内陸圏・海域圏交流ネットワークとイスラム
森川哲雄・佐伯弘次編
ISBN4-88757-107-0
櫂歌書房 2006.5

 九州大学21世紀COEプログラムに基づいて、昨年9月に行われたワークショップでの内容に沿ったもので、「内陸圏・海域圏交流ネットワークとイスラム」のテーマに沿った11の論文が収録されている。社会経済史というような分野に近い内容であり、政治史を中心として、趣味として歴史と付き合っている私には遠い分野であり、学生時代の歴史の授業では文化史と並んで読み飛ばしていたところといってよい。それでも読んでみると得心する部分がかなりあり、今まで知らなかった世界という点で面白かった。以下、興味を惹かれたものについて、つまみ食いして簡単に紹介してみたい。


 「明初中国と中央アジア・西アジア地域との間における外交言語の問題」
 劉迎勝
 中国に来る諸外国の使節が何語を使っていたのか。
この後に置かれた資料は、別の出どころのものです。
-- pv_equiv track=rewrite | github.com/fmaa23/sim_rl | Supporting_files/supporting_functions.py | make_unique_edge_type
-- ===== SOURCE A (Python) =====
-- def get_connection_info(adjacent_list):
--     connection_info = {}
--     for start_node in adjacent_list.keys():
--         for end_node in adjacent_list[start_node]:
--             connect_start_node_list = connection_info.setdefault(end_node, [])
--             connect_start_node_list.append(start_node)
--             connection_info[end_node] = connect_start_node_list
--
--     return connection_info
--
-- def make_unique_edge_type(adjacent_list, edge_list):
--     # dictionary where keys are node, values are the edge type
--     connection_info = get_connection_info(adjacent_list)
--     edge_type_info = {}
--     for end_node in connection_info.keys():
--         start_node_list = connection_info[end_node]
--         edge_type_list = []
--         for start_node in start_node_list:
--             edge_type = edge_list[start_node][end_node]
--             edge_type_list.append(edge_type)
--         edge_type_info[end_node] = edge_type_list
--
--     return edge_type_info
-- ===== SOURCE B (Python) =====
-- def make_unique_edge_type(adjacent_list, edge_list):
--     edge_type_info = {}
--     for start_node in adjacent_list:
--         for end_node in adjacent_list[start_node]:
--             edge_type_info.setdefault(end_node, []).append(edge_list[start_node][end_node])
--     return edge_type_info
-- ===== Notes on version B (the rewrite author's own statement) =====
-- stated objective: simpler
-- what changed: Single fused traversal with setdefault-append replacing A's two-pass scheme (build an inverted connection_info dict, then a second loop re-looking edges up); dict insertion order makes key and per-list order coincide.
import Mathlib
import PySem

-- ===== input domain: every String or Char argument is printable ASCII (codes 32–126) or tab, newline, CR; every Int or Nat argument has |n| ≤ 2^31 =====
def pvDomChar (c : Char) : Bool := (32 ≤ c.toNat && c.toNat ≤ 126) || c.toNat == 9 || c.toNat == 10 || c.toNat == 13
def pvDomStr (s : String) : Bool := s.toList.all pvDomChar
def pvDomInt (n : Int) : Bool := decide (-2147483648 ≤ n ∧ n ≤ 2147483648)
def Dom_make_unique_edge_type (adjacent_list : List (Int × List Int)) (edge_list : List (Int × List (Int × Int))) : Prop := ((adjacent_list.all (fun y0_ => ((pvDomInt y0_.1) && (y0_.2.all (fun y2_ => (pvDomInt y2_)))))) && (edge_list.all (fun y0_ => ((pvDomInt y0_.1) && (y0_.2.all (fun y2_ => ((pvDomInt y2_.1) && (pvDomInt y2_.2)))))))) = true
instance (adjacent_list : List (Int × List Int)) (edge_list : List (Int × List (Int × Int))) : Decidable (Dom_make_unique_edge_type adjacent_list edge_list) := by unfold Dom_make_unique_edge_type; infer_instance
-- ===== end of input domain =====

-- B fuses A's two passes (invert adjacency into connection_info, then re-look every edge up)
-- into one traversal with setdefault-append; objective: simpler. Same return value on Pre_.

-- ===== PORT A =====
def get_connection_info (adjacent_list : List (Int × List Int)) : PySem.Dict Int (List Int) :=
  (PySem.Dict.ofList adjacent_list).items.foldl
    (fun ci p => p.2.foldl (fun ci e => ci.modify e [] (fun l => l ++ [p.1])) ci)
    PySem.Dict.empty

def make_unique_edge_type (adjacent_list : List (Int × List Int)) (edge_list : List (Int × List (Int × Int))) : List (Int × List Int) :=
  let connection_info := get_connection_info adjacent_list
  let eld := PySem.Dict.ofList edge_list
  (connection_info.items.foldl
    (fun eti p =>
      eti.insert p.1
        (p.2.foldl (fun acc s => acc ++ [(PySem.Dict.ofList (eld.getD s [])).getD p.1 0]) []))
    PySem.Dict.empty).items

-- ===== PORT B =====
def make_unique_edge_type_alt (adjacent_list : List (Int × List Int)) (edge_list : List (Int × List (Int × Int))) : List (Int × List Int) :=
  let eld := PySem.Dict.ofList edge_list
  ((PySem.Dict.ofList adjacent_list).items.foldl
    (fun eti p =>
      p.2.foldl
        (fun eti e => eti.modify e [] (fun l => l ++ [(PySem.Dict.ofList (eld.getD p.1 [])).getD e 0]))
        eti)
    PySem.Dict.empty).items

-- ===== PRECONDITION & SPEC =====
-- Pre_ excludes exactly the inputs where Python A raises KeyError: some edge (s, e) of the
-- adjacency dict has no entry edge_list[s] or no entry edge_list[s][e].
def Pre_make_unique_edge_type (adjacent_list : List (Int × List Int)) (edge_list : List (Int × List (Int × Int))) : Prop :=
  ∀ p ∈ (PySem.Dict.ofList adjacent_list).items, ∀ e ∈ p.2,
    (PySem.Dict.ofList edge_list).contains p.1 = true ∧
    (PySem.Dict.ofList ((PySem.Dict.ofList edge_list).getD p.1 [])).contains e = true
instance (adjacent_list : List (Int × List Int)) (edge_list : List (Int × List (Int × Int))) : Decidable (Pre_make_unique_edge_type adjacent_list edge_list) := by unfold Pre_make_unique_edge_type; infer_instance

def pvWitness_make_unique_edge_type : (List (Int × List Int)) × (List (Int × List (Int × Int))) :=
  ([(0, [1, 2]), (2, [1])], [(0, [(1, 10), (2, 20)]), (2, [(1, 30)])])

def Spec_make_unique_edge_type (adjacent_list : List (Int × List Int)) (edge_list : List (Int × List (Int × Int))) (out : List (Int × List Int)) : Prop := out = make_unique_edge_type_alt adjacent_list edge_list
instance (adjacent_list : List (Int × List Int)) (edge_list : List (Int × List (Int × Int))) (out : List (Int × List Int)) : Decidable (Spec_make_unique_edge_type adjacent_list edge_list out) := by unfold Spec_make_unique_edge_type; infer_instance

-- ===== CLAIM (what is proved, stated in full; the proofs are below) =====
def Claim_equal_make_unique_edge_type : Prop := ∀ (adjacent_list : List (Int × List Int)) (edge_list : List (Int × List (Int × Int))), Dom_make_unique_edge_type adjacent_list edge_list → Pre_make_unique_edge_type adjacent_list edge_list → Spec_make_unique_edge_type adjacent_list edge_list (make_unique_edge_type adjacent_list edge_list)

-- ===== LEMMAS AND PROOFS =====

-- inner loop over an edge list flattened to a loop over (end, value) pairs
theorem pv_flat_inner (g : Int → Int → Int) (s : Int) (es : List Int) (d : PySem.Dict Int (List Int)) :
    es.foldl (fun d e => d.modify e [] (fun l => l ++ [g s e])) d
    = (es.map (fun e => (e, g s e))).foldl (fun d q => d.modify q.1 [] (fun l => l ++ [q.2])) d := by
  induction es generalizing d with
  | nil => rfl
  | cons e t ih => simp [ih]

theorem pv_flatten (g : Int → Int → Int) (l : List (Int × List Int)) (d : PySem.Dict Int (List Int)) :
    l.foldl (fun d p => p.2.foldl (fun d e => d.modify e [] (fun l => l ++ [g p.1 e])) d) d
    = (l.flatMap (fun p => p.2.map (fun e => (e, g p.1 e)))).foldl
        (fun d q => d.modify q.1 [] (fun l => l ++ [q.2])) d := by
  induction l generalizing d with
  | nil => rfl
  | cons p t ih =>
    rw [List.flatMap_cons, List.foldl_append, List.foldl_cons, pv_flat_inner, ih]

theorem pv_filter_map_key (f : Int → Int → Int) (pairs : List (Int × Int)) (c : Int) :
    (((pairs.map (fun q => (q.1, f q.2 q.1))).filter (fun q => q.1 == c)).map (fun q => q.2))
    = (((pairs.filter (fun q => q.1 == c)).map (fun q => q.2)).map (fun s => f s c)) := by
  induction pairs with
  | nil => rfl
  | cons q t ih =>
    by_cases h : q.1 = c
    · simp [h, ih]
    · simp [h, ih]

theorem pv_foldl_append_map (f : Int → Int) (l : List Int) (acc : List Int) :
    l.foldl (fun acc s => acc ++ [f s]) acc = acc ++ l.map f := by
  induction l generalizing acc with
  | nil => simp
  | cons s t ih => simp [ih]

-- the grouped dict built from value-mapped pairs has the value-mapped items
theorem pv_D_items (f : Int → Int → Int) (pairs : List (Int × Int)) :
    ((pairs.map (fun q => (q.1, f q.2 q.1))).foldl
        (fun d q => d.modify q.1 [] (fun l => l ++ [q.2])) PySem.Dict.empty).items
    = ((pairs.foldl (fun d q => d.modify q.1 [] (fun l => l ++ [q.2])) PySem.Dict.empty).items).map
        (fun p => (p.1, p.2.map (fun s => f s p.1))) := by
  set D1 := pairs.foldl (fun d q => d.modify q.1 [] (fun l => l ++ [q.2])) PySem.Dict.empty with hD1
  set D2 := (pairs.map (fun q => (q.1, f q.2 q.1))).foldl
      (fun d q => d.modify q.1 [] (fun l => l ++ [q.2])) PySem.Dict.empty with hD2
  have hk1 : D1.keys.Nodup := by
    rw [hD1]
    exact PySem.Dict.nodup_keys_foldl_modify_key pairs (fun q : Int × Int => q.1) []
      (fun _ q v => v ++ [q.2]) PySem.Dict.empty PySem.Dict.nodup_keys_empty
  have hk2 : D2.keys.Nodup := by
    rw [hD2]
    exact PySem.Dict.nodup_keys_foldl_modify_key _ (fun q : Int × Int => q.1) []
      (fun _ q v => v ++ [q.2]) PySem.Dict.empty PySem.Dict.nodup_keys_empty
  have e1 : D1.keys = PySem.Set.update (PySem.Dict.empty : PySem.Dict Int (List Int)).keys
      (pairs.map (fun q : Int × Int => q.1)) := by
    rw [hD1]
    exact PySem.Dict.keys_foldl_modify_key pairs (fun q : Int × Int => q.1) []
      (fun _ q v => v ++ [q.2]) PySem.Dict.empty
  have e2 : D2.keys = PySem.Set.update (PySem.Dict.empty : PySem.Dict Int (List Int)).keys
      ((pairs.map (fun q => (q.1, f q.2 q.1))).map (fun q : Int × Int => q.1)) := by
    rw [hD2]
    exact PySem.Dict.keys_foldl_modify_key _ (fun q : Int × Int => q.1) []
      (fun _ q v => v ++ [q.2]) PySem.Dict.empty
  have hkeys : D2.keys = D1.keys := by
    rw [e1, e2, List.map_map]
    rfl
  have hget : ∀ c, D2.getD c [] = (D1.getD c []).map (fun s => f s c) := by
    intro c
    rw [hD1, hD2, PySem.Dict.getD_foldl_modify_append, PySem.Dict.getD_foldl_modify_append]
    simpa using pv_filter_map_key f pairs c
  rw [PySem.Dict.items_eq_map_keys D2 hk2 [], PySem.Dict.items_eq_map_keys D1 hk1 [], hkeys,
    List.map_map]
  exact List.map_congr_left (fun k _ => by simp [Function.comp, hget k])

-- full chain for an abstract edge-type lookup f: A's two passes equal B's fused pass
theorem pv_main (f : Int → Int → Int) (l : List (Int × List Int)) :
    ((l.foldl (fun ci p => p.2.foldl (fun ci e => ci.modify e [] (fun v => v ++ [p.1])) ci)
        PySem.Dict.empty).items.foldl
      (fun eti p => eti.insert p.1 (p.2.foldl (fun acc s => acc ++ [f s p.1]) []))
      PySem.Dict.empty).items
    = (l.foldl (fun eti p =>
          p.2.foldl (fun eti e => eti.modify e [] (fun v => v ++ [f p.1 e])) eti)
        PySem.Dict.empty).items := by
  rw [pv_flatten (fun s _ => s) l PySem.Dict.empty, pv_flatten f l PySem.Dict.empty]
  have hpairs : l.flatMap (fun p => p.2.map (fun e => (e, f p.1 e)))
      = (l.flatMap (fun p => p.2.map (fun e => (e, p.1)))).map (fun q => (q.1, f q.2 q.1)) := by
    simp only [List.map_flatMap, List.map_map, Function.comp_def]
  rw [hpairs, pv_D_items f (l.flatMap (fun p => p.2.map (fun e => (e, p.1))))]
  set D1 := (l.flatMap (fun p => p.2.map (fun e => (e, p.1)))).foldl
      (fun d q => d.modify q.1 [] (fun v => v ++ [q.2])) PySem.Dict.empty with hD1
  have hk1 : D1.keys.Nodup := by
    rw [hD1]
    exact PySem.Dict.nodup_keys_foldl_modify_key _ (fun q : Int × Int => q.1) []
      (fun _ q v => v ++ [q.2]) PySem.Dict.empty PySem.Dict.nodup_keys_empty
  have hins := PySem.Dict.items_foldl_insert_fresh
    (d := (PySem.Dict.empty : PySem.Dict Int (List Int)))
    (l := D1.items) (k := fun p => p.1)
    (v := fun p => p.2.foldl (fun acc s => acc ++ [f s p.1]) [])
    (by intro a _; simp [PySem.Dict.contains_empty]) (by simpa using hk1)
  rw [hins]
  simp only [pv_foldl_append_map]
  simp [PySem.Dict.empty]

-- ===== VERDICT (by name: the statement is the Claim_ definition above) =====
theorem make_unique_edge_type_spec : Claim_equal_make_unique_edge_type := by
  intro adjacent_list edge_list _ _
  unfold Spec_make_unique_edge_type make_unique_edge_type make_unique_edge_type_alt
    get_connection_info
  exact pv_main
    (fun s e => (PySem.Dict.ofList ((PySem.Dict.ofList edge_list).getD s [])).getD e 0)
    (PySem.Dict.ofList adjacent_list).items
自国語と中国語を喋れる通訳を使い、文書は漢文でと想像するのだが、日本や朝鮮ならそうなのかもしれない。では中央アジアや東南アジアはどうだったの、といわれると想像もつかない。本論によると、明初期その中心は回回文、つまりアラビア文字によるペルシャ語文書だったという。しかもシャムあたりからの文書についても、回回文だったとか。鄭和が注目されているように、この時代にもムスリムの存在がある。教科書的な知識として、明初といえば東南アジアに本格的にイスラム教が拡がり始めた時代との認識がある。それでペルシャなのかなという点は分りやすく、それでいて面白い。

 「西安清真寺洪武25年聖旨碑」からみた元明期中国ムスリムの変容とネットワーク」
 舩田善之
 チンギス=ハンの時代に活躍した中央アジア出身者というサイイド=アジャッルの子孫に関わる、西安に残る石碑の碑文に基づく論文。モンゴルの時代に周辺から中国に移り住んだ人々はその後どうなったのか、という話は一般的にはあまり語られないところであり、ともすれば元朝の滅亡とともに忽然と消え去ってしまったような印象さえ感じてしまう。元明の交代期を越えて、そういう人達がなおも中国にとどまり、根をおろしていった記録が残っているところが興味深い。
 なお論文本旨とは関係ないのだが、本論中でチンギス=ハン一族の名前に、今までにあまり見たことがない表記がされている。オゴデイをウグデイ、トルイをトロイ、モンケをムンフといったところ。とくに説明がないので分からないのだが、これが今主流の表記、あるいは発音に近い表記ということか?

 「元朝とイル=ハン朝の外交・通商関係における国際貿易商人」
 四日市康博
 元朝とイル=ハン朝の間の繋がりというと、マルコ・ポーロが帰国の際にフビライの命を受けて・・・という話を思い出すが、この話は中国の資料には全く登場しないとか。本論ではこの時代に実際に両朝の通交を担った人々を、東西両方から取り上げて検討している。もともと私が明確なイメージを持っていないので、なにより具体名がいくつもあがるところに率直に驚く。実際に活発な交流があったということである。本論中に紹介されているのだが、両朝の使節のやり取りの中には、フレグ家が中国に持っている領地からの収入の輸送というのが含まれていたとか。形式的なのかもしれないけど、13世紀の終わりになってもそういうやり取りがあるというのは、モンゴルという超巨大国家があの時代にどこまで一つの国として機能し得たのかと、飛躍して考えてもとても面白い。


 本書はごく限られた時代、ついて深く掘り下げたテーマに基づく論文集であり、その意味で自分の興味のある時代地域とはいえ、趣味として読むにはややしんどい。また逆の意味で普段あまり目にしない具体的な話が触れられている点、とても興味深い。テーマ的にともて面白いので、舩田さんや四日市さんには遠くない時期に一般向けの一書を是非お願いしたい。